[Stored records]
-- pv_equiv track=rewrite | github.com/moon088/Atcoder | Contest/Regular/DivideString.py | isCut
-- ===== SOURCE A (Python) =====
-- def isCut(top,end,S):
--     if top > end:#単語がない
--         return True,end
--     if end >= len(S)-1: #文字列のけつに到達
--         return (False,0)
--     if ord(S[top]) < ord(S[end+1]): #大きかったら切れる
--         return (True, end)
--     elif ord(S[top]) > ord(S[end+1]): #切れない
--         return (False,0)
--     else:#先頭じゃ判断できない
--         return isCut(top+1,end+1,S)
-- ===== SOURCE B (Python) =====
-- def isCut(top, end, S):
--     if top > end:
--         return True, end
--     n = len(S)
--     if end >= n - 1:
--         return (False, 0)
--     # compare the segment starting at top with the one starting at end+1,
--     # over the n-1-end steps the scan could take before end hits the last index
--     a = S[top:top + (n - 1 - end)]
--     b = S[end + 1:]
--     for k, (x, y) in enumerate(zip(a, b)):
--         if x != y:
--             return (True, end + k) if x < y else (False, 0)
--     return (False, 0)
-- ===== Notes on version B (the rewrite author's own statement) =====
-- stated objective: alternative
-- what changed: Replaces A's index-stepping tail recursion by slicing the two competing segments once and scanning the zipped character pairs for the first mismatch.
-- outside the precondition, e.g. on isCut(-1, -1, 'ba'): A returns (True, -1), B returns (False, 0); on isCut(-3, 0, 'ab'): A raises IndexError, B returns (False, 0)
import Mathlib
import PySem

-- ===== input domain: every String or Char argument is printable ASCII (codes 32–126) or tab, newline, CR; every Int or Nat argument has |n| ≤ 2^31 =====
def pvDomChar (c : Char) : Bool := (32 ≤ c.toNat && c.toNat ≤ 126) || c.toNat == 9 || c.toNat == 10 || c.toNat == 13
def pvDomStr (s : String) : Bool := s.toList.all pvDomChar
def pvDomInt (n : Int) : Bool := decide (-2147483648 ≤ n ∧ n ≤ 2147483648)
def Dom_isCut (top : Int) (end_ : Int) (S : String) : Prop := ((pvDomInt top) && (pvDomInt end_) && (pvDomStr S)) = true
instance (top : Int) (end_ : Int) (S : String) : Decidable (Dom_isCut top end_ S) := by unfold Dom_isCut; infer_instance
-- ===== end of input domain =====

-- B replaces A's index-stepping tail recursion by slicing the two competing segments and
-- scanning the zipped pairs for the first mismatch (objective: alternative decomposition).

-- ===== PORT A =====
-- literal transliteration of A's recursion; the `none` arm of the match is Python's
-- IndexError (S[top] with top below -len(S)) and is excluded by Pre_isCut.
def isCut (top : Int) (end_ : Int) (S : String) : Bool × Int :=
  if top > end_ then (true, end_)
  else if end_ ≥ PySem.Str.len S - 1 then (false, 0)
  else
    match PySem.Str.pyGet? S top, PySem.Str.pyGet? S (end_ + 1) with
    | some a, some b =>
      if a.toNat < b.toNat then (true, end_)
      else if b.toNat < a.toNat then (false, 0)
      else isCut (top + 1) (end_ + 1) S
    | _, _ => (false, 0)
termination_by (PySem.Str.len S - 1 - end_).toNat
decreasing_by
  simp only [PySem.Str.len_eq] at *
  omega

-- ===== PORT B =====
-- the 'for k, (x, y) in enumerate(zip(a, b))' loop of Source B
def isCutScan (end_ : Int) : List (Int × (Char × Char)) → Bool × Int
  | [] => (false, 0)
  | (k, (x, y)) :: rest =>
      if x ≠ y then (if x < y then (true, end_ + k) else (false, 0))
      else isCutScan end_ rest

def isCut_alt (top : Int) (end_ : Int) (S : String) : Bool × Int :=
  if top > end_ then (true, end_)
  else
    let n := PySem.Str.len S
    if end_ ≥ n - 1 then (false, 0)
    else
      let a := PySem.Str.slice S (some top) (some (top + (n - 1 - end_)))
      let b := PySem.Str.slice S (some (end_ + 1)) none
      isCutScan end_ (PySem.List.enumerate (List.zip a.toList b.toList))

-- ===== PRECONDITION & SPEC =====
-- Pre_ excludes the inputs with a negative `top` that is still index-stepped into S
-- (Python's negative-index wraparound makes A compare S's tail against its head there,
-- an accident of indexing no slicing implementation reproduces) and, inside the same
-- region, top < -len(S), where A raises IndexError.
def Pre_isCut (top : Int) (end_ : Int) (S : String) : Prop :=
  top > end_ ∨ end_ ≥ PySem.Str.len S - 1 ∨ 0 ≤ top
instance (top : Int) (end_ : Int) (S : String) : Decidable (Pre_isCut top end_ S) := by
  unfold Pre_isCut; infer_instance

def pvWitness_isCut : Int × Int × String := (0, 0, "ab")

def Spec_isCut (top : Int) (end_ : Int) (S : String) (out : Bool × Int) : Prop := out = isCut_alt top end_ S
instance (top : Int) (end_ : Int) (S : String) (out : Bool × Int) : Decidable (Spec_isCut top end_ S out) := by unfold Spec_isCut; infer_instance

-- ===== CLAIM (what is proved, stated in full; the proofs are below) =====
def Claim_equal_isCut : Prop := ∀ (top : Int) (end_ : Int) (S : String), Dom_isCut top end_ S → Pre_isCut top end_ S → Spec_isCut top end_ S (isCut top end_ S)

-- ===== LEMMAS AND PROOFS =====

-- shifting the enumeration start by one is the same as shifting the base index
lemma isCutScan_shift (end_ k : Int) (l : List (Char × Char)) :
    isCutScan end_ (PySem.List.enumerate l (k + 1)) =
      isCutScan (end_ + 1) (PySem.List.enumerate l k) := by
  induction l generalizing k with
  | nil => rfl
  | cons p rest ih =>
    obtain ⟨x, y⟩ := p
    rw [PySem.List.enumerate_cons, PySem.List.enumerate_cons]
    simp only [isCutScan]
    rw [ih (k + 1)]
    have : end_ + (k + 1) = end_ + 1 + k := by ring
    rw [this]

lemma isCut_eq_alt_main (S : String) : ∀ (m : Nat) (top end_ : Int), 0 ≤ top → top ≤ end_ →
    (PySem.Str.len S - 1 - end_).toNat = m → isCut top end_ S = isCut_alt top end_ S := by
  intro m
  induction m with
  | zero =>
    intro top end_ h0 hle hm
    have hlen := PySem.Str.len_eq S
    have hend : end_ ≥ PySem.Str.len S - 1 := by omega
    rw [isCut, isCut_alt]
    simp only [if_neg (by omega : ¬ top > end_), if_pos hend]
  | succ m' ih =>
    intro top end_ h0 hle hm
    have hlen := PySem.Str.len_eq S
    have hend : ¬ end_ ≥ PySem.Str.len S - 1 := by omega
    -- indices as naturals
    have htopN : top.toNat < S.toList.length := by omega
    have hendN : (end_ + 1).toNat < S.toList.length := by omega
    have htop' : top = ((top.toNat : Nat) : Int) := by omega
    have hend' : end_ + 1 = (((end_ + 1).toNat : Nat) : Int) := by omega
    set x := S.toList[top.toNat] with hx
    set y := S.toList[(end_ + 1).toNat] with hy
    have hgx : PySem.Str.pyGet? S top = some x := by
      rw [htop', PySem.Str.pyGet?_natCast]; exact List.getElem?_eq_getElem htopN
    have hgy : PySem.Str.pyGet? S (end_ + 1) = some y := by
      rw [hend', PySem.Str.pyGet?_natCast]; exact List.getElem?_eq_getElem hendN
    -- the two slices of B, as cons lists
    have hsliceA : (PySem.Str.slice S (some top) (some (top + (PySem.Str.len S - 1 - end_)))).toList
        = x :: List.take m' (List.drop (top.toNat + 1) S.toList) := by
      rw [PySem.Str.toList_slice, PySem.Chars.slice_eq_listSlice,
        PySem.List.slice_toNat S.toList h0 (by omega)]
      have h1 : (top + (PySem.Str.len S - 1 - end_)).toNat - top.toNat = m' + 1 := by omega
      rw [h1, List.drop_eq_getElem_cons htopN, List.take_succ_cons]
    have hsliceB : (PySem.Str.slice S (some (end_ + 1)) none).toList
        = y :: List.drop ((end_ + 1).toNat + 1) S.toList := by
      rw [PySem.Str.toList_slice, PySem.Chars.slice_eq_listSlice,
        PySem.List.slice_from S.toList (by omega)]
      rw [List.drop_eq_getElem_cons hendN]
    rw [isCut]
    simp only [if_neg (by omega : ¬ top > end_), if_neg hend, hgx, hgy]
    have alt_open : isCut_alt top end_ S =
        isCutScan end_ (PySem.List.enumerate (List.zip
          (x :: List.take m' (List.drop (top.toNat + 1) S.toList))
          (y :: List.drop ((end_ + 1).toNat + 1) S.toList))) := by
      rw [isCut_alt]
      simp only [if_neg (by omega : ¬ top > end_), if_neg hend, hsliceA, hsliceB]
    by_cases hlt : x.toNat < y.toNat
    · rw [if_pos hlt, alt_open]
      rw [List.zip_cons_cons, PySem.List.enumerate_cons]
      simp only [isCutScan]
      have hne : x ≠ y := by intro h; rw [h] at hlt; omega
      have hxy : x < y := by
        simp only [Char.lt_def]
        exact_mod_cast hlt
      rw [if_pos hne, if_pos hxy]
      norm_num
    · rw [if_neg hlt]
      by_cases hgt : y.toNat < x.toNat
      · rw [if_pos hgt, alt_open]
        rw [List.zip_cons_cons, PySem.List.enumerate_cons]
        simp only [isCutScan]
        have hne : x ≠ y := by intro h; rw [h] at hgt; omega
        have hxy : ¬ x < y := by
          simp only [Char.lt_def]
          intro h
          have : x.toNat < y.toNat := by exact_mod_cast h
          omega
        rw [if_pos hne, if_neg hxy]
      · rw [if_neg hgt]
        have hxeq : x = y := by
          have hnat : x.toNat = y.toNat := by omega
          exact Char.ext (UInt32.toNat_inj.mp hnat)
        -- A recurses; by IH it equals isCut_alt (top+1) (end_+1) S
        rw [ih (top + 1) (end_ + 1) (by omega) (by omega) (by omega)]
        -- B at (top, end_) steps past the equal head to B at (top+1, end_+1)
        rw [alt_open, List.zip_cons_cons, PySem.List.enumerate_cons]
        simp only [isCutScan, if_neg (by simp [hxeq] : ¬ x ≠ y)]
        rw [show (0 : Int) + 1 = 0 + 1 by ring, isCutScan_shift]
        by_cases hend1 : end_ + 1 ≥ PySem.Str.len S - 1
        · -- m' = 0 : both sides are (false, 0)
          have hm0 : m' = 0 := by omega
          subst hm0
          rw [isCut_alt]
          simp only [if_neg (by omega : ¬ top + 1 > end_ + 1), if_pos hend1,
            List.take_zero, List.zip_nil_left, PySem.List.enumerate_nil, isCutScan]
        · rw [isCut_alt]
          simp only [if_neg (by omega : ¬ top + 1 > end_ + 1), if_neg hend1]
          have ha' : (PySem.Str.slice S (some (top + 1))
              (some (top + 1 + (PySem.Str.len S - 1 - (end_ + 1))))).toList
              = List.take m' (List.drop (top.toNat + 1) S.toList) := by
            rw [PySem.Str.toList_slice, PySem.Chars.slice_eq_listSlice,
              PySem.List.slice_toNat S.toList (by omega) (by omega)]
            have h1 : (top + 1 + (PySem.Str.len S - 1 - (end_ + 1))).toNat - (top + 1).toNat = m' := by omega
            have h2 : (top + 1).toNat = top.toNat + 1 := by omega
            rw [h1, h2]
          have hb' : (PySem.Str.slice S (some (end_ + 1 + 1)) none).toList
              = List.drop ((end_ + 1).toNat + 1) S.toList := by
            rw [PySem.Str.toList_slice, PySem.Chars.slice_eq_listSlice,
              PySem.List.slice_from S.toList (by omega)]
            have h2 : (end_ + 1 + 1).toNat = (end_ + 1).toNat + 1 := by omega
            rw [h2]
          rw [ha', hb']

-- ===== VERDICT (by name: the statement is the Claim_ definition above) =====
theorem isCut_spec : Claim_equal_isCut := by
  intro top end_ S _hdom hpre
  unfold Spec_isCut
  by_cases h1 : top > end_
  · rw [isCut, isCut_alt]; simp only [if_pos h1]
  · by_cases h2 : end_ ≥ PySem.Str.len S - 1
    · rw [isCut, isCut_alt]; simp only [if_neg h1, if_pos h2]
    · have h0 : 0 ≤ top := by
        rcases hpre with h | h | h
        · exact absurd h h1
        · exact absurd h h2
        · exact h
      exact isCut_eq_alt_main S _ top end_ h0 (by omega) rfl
--
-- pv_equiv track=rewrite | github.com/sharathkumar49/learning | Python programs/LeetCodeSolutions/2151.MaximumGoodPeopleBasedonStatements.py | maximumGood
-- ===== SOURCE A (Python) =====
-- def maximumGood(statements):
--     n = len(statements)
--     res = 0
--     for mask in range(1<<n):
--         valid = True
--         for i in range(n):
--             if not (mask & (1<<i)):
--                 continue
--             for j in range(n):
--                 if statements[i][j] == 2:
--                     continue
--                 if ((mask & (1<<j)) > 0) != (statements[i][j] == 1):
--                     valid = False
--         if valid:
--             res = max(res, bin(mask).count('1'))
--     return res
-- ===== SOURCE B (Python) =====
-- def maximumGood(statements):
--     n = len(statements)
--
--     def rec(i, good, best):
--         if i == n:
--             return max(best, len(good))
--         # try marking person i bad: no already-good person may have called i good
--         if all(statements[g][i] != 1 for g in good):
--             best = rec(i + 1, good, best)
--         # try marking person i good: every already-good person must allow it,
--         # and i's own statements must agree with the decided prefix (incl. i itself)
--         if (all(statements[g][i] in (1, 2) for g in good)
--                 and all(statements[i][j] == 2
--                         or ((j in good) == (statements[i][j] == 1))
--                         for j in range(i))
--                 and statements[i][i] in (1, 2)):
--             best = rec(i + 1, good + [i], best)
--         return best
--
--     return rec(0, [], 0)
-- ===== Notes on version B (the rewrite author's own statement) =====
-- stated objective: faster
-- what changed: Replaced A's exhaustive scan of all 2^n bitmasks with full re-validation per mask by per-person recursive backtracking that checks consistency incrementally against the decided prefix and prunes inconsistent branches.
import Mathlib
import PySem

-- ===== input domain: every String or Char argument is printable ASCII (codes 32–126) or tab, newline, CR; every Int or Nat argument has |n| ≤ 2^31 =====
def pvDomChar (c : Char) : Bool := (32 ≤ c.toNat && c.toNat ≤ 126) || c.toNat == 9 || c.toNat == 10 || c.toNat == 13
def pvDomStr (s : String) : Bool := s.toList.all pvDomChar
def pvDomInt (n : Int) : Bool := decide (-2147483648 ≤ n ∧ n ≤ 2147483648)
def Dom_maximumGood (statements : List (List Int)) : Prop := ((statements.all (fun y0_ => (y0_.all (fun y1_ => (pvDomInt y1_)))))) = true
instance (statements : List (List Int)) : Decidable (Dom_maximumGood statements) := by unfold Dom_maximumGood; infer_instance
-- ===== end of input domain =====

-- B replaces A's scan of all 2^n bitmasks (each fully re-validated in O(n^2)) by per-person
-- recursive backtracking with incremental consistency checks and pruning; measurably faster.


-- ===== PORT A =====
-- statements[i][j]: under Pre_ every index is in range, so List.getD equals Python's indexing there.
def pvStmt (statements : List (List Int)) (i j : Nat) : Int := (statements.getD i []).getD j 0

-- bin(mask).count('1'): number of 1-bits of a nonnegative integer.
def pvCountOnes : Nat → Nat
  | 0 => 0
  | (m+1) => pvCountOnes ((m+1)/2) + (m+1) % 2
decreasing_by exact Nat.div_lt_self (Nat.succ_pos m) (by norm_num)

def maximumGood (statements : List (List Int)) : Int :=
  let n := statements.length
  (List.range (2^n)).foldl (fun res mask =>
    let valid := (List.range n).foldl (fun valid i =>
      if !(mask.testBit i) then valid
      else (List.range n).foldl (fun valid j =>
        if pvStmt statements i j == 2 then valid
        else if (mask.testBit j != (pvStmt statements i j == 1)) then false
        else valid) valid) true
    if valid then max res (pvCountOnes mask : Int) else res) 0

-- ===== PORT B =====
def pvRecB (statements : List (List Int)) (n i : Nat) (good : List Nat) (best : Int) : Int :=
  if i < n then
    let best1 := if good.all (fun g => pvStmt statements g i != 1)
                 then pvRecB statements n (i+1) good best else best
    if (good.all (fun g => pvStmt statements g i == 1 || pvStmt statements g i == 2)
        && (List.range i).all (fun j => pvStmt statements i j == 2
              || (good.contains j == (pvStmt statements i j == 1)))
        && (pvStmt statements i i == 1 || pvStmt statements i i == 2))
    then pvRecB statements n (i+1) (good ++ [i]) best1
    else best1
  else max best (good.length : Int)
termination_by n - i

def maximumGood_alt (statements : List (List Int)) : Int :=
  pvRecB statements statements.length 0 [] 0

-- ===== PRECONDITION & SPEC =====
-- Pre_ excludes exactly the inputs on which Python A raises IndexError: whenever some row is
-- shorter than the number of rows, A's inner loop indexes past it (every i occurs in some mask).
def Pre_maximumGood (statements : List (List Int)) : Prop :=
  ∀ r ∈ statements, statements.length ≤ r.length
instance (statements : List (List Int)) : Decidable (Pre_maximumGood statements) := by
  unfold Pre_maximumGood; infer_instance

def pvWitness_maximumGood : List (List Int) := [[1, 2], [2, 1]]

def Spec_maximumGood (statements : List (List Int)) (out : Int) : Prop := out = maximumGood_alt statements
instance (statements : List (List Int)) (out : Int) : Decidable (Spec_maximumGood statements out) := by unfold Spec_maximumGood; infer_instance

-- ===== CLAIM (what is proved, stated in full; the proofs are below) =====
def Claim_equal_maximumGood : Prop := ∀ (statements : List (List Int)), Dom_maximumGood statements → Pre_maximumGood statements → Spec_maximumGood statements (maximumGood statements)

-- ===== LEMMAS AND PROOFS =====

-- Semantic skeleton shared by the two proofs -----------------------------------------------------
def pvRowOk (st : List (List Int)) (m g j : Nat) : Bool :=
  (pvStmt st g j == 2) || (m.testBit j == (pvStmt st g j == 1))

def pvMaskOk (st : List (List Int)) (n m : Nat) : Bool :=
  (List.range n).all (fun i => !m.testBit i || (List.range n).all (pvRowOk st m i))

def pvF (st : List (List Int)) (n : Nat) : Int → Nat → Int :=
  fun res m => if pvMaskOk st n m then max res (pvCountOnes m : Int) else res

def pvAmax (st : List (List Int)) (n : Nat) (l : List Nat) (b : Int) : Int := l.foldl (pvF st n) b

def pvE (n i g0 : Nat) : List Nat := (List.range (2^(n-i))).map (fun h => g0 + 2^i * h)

◆ **Aim of the task**: Beginning at the line with "h1, if_pos h2]" and stopping after the line with "exact isCut_eq_alt_main S", please write out every line of the data above exactly and nothing else.

◆ **Your response**:
    · rw [isCut, isCut_alt]; simp only [if_neg h1, if_pos h2]
    · have h0 : 0 ≤ top := by
        rcases hpre with h | h | h
        · exact absurd h h1
        · exact absurd h h2
        · exact h
      exact isCut_eq_alt_main S _ top end_ h0 (by omega) rfl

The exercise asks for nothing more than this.